━━━ Excerpted data ━━━

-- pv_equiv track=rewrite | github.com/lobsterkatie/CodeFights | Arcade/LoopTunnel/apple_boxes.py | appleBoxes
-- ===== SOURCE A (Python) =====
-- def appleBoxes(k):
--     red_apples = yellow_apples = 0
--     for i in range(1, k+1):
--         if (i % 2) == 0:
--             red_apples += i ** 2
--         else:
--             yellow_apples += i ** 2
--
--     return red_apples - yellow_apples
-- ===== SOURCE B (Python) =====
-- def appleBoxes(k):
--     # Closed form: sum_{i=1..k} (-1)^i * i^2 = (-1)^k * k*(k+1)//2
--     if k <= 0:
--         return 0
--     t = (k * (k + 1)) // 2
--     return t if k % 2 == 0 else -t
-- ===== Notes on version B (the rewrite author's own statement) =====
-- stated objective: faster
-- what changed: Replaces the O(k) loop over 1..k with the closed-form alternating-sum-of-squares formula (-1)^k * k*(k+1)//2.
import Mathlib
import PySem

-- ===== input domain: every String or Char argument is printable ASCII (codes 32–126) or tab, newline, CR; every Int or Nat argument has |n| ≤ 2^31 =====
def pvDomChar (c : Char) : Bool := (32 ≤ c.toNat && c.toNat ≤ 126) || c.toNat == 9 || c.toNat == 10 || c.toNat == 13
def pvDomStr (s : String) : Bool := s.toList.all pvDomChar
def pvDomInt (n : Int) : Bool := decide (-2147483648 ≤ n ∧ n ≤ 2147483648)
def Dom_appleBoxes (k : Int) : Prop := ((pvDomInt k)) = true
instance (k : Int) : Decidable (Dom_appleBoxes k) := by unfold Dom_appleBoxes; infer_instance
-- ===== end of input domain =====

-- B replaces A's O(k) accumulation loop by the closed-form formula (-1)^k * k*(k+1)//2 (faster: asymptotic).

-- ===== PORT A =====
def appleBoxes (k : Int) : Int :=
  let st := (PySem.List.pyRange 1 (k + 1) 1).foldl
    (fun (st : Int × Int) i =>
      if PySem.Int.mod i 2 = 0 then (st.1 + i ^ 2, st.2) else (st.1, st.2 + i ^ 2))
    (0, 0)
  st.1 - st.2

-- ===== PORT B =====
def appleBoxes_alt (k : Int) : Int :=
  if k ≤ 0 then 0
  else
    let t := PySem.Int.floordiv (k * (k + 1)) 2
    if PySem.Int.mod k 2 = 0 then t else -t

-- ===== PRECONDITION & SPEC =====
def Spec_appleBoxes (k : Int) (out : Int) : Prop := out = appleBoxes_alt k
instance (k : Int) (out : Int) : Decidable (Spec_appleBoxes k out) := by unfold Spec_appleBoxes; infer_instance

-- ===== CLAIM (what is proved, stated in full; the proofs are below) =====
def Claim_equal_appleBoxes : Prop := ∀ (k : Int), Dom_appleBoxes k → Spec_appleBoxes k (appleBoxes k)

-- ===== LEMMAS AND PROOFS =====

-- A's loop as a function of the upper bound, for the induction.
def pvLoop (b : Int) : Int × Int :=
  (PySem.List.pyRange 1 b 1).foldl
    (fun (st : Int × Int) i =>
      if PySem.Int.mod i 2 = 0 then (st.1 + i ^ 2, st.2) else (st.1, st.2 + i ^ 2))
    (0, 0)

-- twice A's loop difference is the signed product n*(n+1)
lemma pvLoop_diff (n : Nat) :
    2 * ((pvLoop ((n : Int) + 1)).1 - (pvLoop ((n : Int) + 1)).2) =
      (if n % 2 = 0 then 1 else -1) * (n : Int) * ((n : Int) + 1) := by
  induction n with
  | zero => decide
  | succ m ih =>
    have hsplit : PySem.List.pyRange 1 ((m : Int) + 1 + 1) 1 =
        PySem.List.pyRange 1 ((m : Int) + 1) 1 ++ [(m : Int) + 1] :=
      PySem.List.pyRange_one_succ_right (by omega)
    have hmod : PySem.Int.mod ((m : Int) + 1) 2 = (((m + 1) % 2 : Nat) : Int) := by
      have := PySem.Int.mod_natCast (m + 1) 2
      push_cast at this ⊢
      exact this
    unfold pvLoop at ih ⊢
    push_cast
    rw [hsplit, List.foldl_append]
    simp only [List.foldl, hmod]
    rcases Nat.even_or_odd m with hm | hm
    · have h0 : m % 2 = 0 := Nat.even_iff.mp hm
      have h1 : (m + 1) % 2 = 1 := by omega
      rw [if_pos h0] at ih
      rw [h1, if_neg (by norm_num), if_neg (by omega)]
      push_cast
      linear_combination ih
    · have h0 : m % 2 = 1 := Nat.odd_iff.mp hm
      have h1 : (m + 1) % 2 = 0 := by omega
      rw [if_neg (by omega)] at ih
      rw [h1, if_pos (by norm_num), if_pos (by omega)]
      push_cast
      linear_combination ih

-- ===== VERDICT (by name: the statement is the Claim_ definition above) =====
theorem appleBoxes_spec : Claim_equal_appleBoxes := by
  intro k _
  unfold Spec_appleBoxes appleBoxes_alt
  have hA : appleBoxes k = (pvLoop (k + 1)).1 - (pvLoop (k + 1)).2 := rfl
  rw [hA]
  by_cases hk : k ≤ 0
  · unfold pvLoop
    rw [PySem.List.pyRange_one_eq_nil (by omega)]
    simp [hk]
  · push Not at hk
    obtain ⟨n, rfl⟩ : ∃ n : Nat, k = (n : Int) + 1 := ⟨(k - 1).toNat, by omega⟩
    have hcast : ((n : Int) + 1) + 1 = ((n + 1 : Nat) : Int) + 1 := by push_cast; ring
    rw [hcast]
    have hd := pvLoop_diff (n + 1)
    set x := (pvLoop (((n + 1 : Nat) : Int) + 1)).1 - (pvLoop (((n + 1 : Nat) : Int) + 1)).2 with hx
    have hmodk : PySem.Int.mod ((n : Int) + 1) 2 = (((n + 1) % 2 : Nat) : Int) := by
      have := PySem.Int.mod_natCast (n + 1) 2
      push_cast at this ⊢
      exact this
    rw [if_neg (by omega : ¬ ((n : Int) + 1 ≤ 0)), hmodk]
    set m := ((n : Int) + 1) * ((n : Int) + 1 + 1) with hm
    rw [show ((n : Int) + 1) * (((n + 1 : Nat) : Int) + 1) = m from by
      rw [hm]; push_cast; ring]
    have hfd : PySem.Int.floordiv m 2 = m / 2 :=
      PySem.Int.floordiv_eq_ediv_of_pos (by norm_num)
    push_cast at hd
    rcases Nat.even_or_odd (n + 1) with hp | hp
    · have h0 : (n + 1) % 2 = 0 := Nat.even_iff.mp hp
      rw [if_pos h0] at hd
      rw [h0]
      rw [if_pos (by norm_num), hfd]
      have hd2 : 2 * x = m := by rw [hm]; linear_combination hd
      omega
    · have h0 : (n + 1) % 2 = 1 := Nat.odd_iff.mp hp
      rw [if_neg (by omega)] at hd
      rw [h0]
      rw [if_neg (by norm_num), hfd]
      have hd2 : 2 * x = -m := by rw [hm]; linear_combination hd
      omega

━━━

Pull every line with the string "toNat" from the data above.

Result of this exercise:
def pvDomChar (c : Char) : Bool := (32 ≤ c.toNat && c.toNat ≤ 126) || c.toNat == 9 || c.toNat == 10 || c.toNat == 13
    obtain ⟨n, rfl⟩ : ∃ n : Nat, k = (n : Int) + 1 := ⟨(k - 1).toNat, by omega⟩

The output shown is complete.